EXERCISE DESCRIPTION
Keep only the lines of the material below that contain the word "this". Copy those lines.
--- EXTRACTED INFORMATION ---
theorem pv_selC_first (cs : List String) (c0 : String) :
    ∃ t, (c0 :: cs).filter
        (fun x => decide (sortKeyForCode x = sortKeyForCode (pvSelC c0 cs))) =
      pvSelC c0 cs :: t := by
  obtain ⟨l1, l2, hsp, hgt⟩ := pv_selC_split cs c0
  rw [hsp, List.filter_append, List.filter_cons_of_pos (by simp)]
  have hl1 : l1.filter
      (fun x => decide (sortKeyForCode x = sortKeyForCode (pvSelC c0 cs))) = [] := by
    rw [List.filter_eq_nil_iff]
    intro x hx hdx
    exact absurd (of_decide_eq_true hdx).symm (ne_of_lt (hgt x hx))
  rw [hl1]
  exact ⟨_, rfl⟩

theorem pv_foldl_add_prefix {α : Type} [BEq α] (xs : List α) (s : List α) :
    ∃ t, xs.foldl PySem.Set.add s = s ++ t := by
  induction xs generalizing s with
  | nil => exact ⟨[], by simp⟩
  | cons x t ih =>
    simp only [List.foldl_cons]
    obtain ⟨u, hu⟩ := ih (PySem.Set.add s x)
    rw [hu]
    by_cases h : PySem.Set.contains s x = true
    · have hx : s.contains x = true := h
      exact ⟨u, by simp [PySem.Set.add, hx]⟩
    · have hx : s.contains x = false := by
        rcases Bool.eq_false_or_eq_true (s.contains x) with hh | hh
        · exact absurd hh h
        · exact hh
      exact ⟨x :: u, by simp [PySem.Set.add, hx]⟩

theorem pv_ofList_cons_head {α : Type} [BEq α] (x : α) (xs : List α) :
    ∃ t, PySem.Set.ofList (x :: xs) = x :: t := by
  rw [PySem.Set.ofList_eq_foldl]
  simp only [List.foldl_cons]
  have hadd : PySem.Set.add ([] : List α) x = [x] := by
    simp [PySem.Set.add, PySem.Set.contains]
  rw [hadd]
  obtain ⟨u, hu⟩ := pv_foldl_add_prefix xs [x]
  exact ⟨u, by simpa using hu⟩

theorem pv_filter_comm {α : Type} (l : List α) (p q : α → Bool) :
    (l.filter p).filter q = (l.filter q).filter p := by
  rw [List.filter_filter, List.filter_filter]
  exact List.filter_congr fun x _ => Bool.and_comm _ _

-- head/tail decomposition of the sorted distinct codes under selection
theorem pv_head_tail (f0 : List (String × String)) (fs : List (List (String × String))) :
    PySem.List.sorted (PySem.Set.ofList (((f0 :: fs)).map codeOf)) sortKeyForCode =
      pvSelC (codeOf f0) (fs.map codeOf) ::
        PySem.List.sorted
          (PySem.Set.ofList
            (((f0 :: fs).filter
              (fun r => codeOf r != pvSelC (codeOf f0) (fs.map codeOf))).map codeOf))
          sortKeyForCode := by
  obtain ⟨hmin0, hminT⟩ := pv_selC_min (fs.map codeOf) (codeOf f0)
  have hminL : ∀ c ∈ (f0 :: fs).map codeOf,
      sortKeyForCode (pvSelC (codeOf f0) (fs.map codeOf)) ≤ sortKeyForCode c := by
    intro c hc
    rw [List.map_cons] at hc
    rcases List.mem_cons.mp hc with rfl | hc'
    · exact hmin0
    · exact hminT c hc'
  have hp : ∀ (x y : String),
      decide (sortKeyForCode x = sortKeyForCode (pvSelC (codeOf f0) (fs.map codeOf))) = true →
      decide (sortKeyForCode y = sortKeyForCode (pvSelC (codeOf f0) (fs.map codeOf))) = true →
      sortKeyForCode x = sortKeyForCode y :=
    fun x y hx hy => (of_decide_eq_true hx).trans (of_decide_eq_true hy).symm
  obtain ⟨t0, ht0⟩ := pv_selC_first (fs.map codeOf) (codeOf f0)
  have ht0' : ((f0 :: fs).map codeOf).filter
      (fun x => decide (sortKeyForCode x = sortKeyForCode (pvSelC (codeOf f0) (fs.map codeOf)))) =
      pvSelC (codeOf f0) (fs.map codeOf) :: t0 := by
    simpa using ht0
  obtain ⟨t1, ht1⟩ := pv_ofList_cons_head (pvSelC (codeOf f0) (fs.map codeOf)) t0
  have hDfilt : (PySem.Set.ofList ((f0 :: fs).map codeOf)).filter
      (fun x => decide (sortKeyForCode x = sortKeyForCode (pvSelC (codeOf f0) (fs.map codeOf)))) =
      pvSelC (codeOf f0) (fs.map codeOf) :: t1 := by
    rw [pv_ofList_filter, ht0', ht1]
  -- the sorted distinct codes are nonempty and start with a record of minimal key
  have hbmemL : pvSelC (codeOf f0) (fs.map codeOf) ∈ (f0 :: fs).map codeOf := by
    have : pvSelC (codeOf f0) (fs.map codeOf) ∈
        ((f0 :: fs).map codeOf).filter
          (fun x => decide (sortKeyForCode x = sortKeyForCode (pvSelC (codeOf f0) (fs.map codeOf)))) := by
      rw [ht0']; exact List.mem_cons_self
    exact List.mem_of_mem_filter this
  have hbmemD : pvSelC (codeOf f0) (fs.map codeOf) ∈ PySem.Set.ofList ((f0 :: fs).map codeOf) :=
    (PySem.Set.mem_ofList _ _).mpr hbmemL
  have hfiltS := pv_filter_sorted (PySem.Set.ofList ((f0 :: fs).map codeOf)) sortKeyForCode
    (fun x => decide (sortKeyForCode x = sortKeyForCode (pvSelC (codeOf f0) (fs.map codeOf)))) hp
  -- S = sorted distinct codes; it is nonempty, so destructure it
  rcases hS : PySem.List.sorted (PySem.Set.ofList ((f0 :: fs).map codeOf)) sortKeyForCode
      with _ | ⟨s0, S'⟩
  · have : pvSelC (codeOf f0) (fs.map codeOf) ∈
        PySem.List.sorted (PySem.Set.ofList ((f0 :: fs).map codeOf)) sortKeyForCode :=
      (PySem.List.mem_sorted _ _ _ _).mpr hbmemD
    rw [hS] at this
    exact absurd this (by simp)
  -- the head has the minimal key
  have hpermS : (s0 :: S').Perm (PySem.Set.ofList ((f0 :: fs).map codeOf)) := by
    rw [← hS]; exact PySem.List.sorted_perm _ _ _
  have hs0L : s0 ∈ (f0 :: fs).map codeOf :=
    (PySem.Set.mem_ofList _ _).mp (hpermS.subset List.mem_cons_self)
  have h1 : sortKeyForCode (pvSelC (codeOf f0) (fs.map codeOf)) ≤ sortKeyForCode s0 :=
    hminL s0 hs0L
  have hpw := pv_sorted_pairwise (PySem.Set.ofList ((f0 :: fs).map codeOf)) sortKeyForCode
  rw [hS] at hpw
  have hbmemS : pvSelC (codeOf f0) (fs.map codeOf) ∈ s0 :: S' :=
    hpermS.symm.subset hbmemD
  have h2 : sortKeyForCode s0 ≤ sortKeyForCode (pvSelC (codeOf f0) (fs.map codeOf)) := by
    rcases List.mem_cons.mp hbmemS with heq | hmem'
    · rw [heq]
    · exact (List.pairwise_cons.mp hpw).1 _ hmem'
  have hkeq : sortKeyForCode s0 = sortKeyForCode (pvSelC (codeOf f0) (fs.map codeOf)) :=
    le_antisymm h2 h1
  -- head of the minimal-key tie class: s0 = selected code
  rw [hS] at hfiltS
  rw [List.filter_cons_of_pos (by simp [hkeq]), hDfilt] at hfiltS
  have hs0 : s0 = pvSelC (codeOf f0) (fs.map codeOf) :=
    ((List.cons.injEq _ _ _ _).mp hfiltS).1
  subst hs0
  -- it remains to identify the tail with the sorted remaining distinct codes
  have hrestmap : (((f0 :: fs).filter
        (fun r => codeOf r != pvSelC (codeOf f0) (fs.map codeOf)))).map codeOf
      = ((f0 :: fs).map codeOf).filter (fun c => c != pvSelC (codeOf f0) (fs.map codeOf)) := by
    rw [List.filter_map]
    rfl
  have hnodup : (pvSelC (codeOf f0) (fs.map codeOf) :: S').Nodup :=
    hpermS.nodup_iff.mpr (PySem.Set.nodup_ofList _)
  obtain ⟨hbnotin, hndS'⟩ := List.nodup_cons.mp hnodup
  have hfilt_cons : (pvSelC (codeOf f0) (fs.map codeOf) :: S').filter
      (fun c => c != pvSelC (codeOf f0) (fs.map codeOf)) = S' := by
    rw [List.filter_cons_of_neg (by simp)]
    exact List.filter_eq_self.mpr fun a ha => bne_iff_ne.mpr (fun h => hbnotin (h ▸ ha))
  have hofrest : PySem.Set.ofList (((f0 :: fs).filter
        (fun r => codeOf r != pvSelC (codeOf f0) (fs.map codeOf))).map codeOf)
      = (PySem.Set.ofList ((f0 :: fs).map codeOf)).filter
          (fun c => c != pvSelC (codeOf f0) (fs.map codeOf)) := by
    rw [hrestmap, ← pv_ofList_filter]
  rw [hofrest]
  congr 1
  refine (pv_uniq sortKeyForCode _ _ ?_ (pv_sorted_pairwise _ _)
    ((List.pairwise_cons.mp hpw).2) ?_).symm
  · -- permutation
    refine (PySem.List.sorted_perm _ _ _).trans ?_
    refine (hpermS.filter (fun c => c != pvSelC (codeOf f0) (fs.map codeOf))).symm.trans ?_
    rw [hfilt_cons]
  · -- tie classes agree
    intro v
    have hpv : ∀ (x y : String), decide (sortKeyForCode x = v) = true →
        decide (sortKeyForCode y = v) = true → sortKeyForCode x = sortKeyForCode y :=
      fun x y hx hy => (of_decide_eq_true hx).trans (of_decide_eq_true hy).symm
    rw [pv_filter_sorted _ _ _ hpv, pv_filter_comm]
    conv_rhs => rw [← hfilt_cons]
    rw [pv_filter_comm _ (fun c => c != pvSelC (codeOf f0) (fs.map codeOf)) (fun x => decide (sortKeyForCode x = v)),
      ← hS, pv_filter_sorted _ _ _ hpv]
---
--- EXTRACTED INFORMATION ---
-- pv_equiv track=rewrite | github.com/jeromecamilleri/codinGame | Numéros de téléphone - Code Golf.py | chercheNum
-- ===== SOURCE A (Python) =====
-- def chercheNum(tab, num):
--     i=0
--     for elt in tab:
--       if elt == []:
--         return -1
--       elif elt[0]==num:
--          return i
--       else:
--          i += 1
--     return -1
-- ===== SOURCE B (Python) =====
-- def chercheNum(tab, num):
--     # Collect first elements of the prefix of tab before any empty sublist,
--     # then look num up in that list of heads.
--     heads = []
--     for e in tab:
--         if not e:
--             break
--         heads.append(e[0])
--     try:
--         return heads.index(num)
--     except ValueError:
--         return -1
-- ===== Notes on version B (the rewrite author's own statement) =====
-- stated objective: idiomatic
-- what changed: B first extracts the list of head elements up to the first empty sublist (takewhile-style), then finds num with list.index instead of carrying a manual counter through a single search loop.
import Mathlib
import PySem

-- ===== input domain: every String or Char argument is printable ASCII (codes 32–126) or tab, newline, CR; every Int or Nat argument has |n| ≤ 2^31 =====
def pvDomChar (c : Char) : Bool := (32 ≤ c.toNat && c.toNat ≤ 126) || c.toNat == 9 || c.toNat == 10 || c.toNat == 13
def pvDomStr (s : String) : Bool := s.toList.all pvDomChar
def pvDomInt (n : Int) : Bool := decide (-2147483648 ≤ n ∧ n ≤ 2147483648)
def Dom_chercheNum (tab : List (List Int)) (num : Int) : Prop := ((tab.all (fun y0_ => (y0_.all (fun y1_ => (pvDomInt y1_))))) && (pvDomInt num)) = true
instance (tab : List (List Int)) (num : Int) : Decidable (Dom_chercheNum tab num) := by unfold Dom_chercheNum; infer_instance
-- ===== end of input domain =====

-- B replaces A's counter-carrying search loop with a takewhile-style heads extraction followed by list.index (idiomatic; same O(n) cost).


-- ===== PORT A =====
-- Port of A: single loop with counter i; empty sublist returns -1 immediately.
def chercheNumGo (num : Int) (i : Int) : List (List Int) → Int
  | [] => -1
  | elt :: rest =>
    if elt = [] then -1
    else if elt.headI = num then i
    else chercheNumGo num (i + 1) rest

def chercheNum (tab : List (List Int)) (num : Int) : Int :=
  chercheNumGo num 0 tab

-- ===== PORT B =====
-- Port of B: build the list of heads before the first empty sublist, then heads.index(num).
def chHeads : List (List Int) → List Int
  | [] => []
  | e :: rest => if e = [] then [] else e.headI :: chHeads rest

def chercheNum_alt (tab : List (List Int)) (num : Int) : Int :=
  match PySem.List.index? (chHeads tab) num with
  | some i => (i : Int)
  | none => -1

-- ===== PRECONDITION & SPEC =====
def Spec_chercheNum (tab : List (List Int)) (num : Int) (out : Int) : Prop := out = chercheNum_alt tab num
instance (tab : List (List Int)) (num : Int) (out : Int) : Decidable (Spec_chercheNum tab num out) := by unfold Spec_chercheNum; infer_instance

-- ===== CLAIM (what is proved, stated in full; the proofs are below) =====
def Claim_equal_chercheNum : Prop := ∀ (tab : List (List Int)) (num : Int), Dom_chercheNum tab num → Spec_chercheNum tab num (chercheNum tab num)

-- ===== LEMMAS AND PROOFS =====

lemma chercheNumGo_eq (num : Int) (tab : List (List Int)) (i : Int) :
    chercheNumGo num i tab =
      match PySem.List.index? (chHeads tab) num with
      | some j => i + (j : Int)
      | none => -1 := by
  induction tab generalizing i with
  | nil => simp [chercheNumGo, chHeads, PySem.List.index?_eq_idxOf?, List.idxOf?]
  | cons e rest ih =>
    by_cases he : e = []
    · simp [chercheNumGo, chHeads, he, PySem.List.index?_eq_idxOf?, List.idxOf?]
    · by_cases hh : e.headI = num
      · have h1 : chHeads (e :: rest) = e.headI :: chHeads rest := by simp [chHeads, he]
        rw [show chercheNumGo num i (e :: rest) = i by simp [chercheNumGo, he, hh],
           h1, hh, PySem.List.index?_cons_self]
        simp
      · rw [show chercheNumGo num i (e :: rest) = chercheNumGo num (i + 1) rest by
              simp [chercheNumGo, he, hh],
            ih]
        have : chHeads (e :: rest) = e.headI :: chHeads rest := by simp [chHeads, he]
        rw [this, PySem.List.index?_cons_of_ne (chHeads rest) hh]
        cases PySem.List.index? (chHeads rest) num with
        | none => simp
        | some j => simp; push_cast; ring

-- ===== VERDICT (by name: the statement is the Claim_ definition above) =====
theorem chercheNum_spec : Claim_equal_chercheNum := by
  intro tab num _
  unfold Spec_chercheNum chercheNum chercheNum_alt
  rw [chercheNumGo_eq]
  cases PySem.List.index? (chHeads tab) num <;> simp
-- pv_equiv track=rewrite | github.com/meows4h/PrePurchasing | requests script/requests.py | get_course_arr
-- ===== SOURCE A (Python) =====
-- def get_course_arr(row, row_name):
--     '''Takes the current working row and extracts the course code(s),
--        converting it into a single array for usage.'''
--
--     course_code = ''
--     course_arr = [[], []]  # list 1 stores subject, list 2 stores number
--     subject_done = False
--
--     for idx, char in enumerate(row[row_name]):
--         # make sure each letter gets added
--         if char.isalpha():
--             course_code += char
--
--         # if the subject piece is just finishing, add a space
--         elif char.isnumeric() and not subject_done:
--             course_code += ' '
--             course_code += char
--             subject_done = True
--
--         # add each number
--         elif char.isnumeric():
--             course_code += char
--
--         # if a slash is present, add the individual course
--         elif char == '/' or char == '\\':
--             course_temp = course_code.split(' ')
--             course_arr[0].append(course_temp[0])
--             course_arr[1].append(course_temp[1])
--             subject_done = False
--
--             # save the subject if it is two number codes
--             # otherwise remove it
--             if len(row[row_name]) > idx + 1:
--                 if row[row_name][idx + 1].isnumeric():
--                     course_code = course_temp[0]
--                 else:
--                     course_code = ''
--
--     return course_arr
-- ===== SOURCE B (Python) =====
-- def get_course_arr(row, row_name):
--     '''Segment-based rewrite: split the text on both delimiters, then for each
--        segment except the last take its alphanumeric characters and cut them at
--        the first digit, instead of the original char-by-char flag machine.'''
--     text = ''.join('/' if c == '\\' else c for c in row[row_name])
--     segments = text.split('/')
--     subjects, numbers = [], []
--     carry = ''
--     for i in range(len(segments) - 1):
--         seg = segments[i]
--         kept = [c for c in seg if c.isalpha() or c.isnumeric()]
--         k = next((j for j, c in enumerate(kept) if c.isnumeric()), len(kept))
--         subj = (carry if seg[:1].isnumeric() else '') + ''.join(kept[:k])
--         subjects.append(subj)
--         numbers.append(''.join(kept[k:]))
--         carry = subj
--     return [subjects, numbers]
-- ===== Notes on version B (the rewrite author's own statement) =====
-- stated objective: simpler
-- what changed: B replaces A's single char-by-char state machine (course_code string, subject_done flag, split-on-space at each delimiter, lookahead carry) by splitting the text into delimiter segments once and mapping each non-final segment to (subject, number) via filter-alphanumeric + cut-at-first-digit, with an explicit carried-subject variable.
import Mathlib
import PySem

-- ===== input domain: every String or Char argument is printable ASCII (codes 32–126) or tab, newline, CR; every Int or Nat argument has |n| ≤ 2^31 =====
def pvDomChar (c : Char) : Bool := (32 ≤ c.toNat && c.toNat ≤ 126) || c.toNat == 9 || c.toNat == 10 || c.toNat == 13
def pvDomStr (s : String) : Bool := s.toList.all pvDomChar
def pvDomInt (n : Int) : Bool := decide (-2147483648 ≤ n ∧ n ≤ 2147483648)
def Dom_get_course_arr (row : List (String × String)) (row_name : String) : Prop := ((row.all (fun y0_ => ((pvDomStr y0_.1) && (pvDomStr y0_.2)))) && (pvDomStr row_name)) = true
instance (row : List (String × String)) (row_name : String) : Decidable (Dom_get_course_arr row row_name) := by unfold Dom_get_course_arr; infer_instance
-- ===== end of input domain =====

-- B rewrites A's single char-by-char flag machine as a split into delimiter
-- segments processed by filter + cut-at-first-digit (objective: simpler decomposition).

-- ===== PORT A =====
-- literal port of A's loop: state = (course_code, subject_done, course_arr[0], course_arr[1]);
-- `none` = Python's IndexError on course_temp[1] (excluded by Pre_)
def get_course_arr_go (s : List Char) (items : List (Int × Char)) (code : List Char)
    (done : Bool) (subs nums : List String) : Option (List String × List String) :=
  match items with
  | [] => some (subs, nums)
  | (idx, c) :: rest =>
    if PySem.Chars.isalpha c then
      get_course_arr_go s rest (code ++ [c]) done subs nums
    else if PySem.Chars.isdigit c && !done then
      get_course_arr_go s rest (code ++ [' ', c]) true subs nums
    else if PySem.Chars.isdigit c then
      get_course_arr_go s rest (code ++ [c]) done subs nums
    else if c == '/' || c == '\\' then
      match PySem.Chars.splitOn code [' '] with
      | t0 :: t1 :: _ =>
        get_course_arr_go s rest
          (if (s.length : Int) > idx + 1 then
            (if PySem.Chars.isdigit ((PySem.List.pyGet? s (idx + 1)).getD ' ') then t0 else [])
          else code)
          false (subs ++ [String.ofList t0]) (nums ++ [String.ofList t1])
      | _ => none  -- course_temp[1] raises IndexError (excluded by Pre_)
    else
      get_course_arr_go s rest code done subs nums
---
PROBLEM SOLUTION
    exact List.mem_of_mem_filter this
    rw [hS] at this
    exact absurd this (by simp)
        rw [this, PySem.List.index?_cons_of_ne (chHeads rest) hh]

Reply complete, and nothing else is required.